-- pv_equiv track=rewrite | github.com/musco-ai/musco-tf | musco/tf/compressor/decompositions/constructor.py | del_redundant_keys
-- ===== SOURCE A (Python) =====
-- def del_redundant_keys(dict_1, dict_2):
--     del_keys = []
--
--     for key in dict_1:
--         if key not in dict_2:
--             continue
--         del_keys.append(key)
--
--     for key in del_keys:
--         del dict_1[key]
--
--     return dict_1
-- ===== SOURCE B (Python) =====
-- # B: single-pass dict comprehension keeping only keys absent from dict_2.
-- # Unlike A it does not mutate dict_1 in place; the RETURN value is identical.
-- def del_redundant_keys(dict_1, dict_2):
--     return {key: value for key, value in dict_1.items() if key not in dict_2}
-- ===== Notes on version B (the rewrite author's own statement) =====
-- stated objective: idiomatic
-- what changed: Replaces A's two-pass collect-keys-then-delete mutation with a single-pass dict comprehension that builds the result directly (no accumulator list, no delete loop; B does not mutate dict_1, only the return value is claimed equal).
import Mathlib
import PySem

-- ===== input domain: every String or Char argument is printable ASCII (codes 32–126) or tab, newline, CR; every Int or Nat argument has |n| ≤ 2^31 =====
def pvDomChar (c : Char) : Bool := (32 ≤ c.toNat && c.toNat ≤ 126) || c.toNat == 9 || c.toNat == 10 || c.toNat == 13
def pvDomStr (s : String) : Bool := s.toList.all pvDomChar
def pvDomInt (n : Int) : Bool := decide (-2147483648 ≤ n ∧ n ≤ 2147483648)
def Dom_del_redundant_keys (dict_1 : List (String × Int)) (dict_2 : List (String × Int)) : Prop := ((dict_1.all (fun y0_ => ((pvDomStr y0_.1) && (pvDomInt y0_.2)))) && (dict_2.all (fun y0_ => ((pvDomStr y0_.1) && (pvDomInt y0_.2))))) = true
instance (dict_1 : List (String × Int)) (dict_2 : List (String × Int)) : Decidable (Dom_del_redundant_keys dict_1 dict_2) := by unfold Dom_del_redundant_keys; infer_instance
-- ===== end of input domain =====

-- B replaces A's collect-then-delete two-pass mutation with a single-pass filter
-- (dict comprehension); A mutates dict_1 in place, B does not — only the RETURN
-- value is claimed equal.

-- ===== PORT A =====
-- `del dict_1[key]`: remove the first (unique, for a Python dict) pair with that key.
def pvEraseKey : List (String × Int) → String → List (String × Int)
  | [], _ => []
  | x :: t, k => if x.1 == k then t else x :: pvEraseKey t k

def del_redundant_keys (dict_1 : List (String × Int)) (dict_2 : List (String × Int)) : List (String × Int) :=
  let del_keys : List String :=
    dict_1.foldl (fun acc kv =>
      if (dict_2.any (fun q => q.1 == kv.1)) = false then acc  -- `continue`
      else acc ++ [kv.1]) []
  del_keys.foldl (fun d k => pvEraseKey d k) dict_1

-- ===== PORT B =====
def del_redundant_keys_alt (dict_1 : List (String × Int)) (dict_2 : List (String × Int)) : List (String × Int) :=
  dict_1.filter (fun kv => !(dict_2.any (fun q => q.1 == kv.1)))

-- ===== PRECONDITION & SPEC =====
def Spec_del_redundant_keys (dict_1 : List (String × Int)) (dict_2 : List (String × Int)) (out : List (String × Int)) : Prop := out = del_redundant_keys_alt dict_1 dict_2
instance (dict_1 : List (String × Int)) (dict_2 : List (String × Int)) (out : List (String × Int)) : Decidable (Spec_del_redundant_keys dict_1 dict_2 out) := by unfold Spec_del_redundant_keys; infer_instance

-- ===== CLAIM (what is proved, stated in full; the proofs are below) =====
def Claim_equal_del_redundant_keys : Prop := ∀ (dict_1 : List (String × Int)) (dict_2 : List (String × Int)), Dom_del_redundant_keys dict_1 dict_2 → Spec_del_redundant_keys dict_1 dict_2 (del_redundant_keys dict_1 dict_2)

-- ===== LEMMAS AND PROOFS =====

-- The collecting loop appends exactly the keys of the pairs whose key occurs in dict_2.
theorem pv_delkeys_foldl (dict_2 : List (String × Int)) :
    ∀ (l : List (String × Int)) (acc : List String),
      l.foldl (fun acc kv =>
        if (dict_2.any (fun q => q.1 == kv.1)) = false then acc else acc ++ [kv.1]) acc
      = acc ++ ((l.filter (fun kv => dict_2.any (fun q => q.1 == kv.1))).map Prod.fst) := by
  intro l
  induction l with
  | nil => intro acc; simp
  | cons x t ih =>
      intro acc
      by_cases h : (dict_2.any (fun q => q.1 == x.1)) = true
      · simp [List.foldl_cons, h, ih]
      · simp at h
        simp [List.foldl_cons, h, ih]

-- Erasing keys none of which equals x.1 leaves the head pair in place.
theorem pv_foldl_erase_ne (x : String × Int) :
    ∀ (ks : List String) (t : List (String × Int)),
      (∀ k ∈ ks, (x.1 == k) = false) →
      ks.foldl (fun d k => pvEraseKey d k) (x :: t)
        = x :: ks.foldl (fun d k => pvEraseKey d k) t := by
  intro ks
  induction ks with
  | nil => intro t _; rfl
  | cons k ks ih =>
      intro t h
      have hk : (x.1 == k) = false := h k (List.mem_cons_self ..)
      have hstep : pvEraseKey (x :: t) k = x :: pvEraseKey t k := by
        simp [pvEraseKey, hk]
      simp only [List.foldl_cons, hstep]
      exact ih _ (fun k' hk' => h k' (List.mem_cons_of_mem _ hk'))

-- Core: erasing, from l, the keys of the pairs of l present in dict_2 yields the filter.
theorem pv_erase_filter (dict_2 : List (String × Int)) :
    ∀ (l : List (String × Int)),
      ((l.filter (fun kv => dict_2.any (fun q => q.1 == kv.1))).map Prod.fst).foldl
        (fun d k => pvEraseKey d k) l
      = l.filter (fun kv => !(dict_2.any (fun q => q.1 == kv.1))) := by
  intro l
  induction l with
  | nil => rfl
  | cons x t ih =>
      by_cases h : (dict_2.any (fun q => q.1 == x.1)) = true
      · -- x is deleted: its key heads del_keys and erases x itself first.
        have hfil : (x :: t).filter (fun kv => dict_2.any (fun q => q.1 == kv.1))
            = x :: t.filter (fun kv => dict_2.any (fun q => q.1 == kv.1)) := by
          simp [h]
        have hx : pvEraseKey (x :: t) x.1 = t := by simp [pvEraseKey]
        rw [hfil]
        simp only [List.map_cons, List.foldl_cons]
        rw [hx, ih]
        simp [h]
      · -- x survives: every collected key is in dict_2, hence differs from x.1.
        simp only [Bool.not_eq_true] at h
        have hne : ∀ k ∈ (t.filter (fun kv => dict_2.any (fun q => q.1 == kv.1))).map Prod.fst,
            (x.1 == k) = false := by
          intro k hk
          simp only [List.mem_map, List.mem_filter] at hk
          obtain ⟨kv, ⟨_, hmem⟩, rfl⟩ := hk
          by_contra hcontra
          simp only [Bool.not_eq_false, beq_iff_eq] at hcontra
          rw [hcontra] at h
          rw [h] at hmem
          exact Bool.false_ne_true hmem
        have hfil : (x :: t).filter (fun kv => dict_2.any (fun q => q.1 == kv.1))
            = t.filter (fun kv => dict_2.any (fun q => q.1 == kv.1)) := by
          simp [h]
        rw [hfil, pv_foldl_erase_ne x _ t hne, ih]
        simp [h]

-- ===== VERDICT (by name: the statement is the Claim_ definition above) =====
theorem del_redundant_keys_spec : Claim_equal_del_redundant_keys := by
  intro d1 d2 _
  unfold Spec_del_redundant_keys del_redundant_keys del_redundant_keys_alt
  rw [pv_delkeys_foldl d2 d1 []]
  simpa using pv_erase_filter d2 d1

★ ★ ★ ★

Starting at the line that has "-- ===== end of" in the records above, restate word for word every line until the one that has "with that key.", and include that one as well.

Finished exercise:
-- ===== end of input domain =====

-- B replaces A's collect-then-delete two-pass mutation with a single-pass filter
-- (dict comprehension); A mutates dict_1 in place, B does not — only the RETURN
-- value is claimed equal.

-- ===== PORT A =====
-- `del dict_1[key]`: remove the first (unique, for a Python dict) pair with that key.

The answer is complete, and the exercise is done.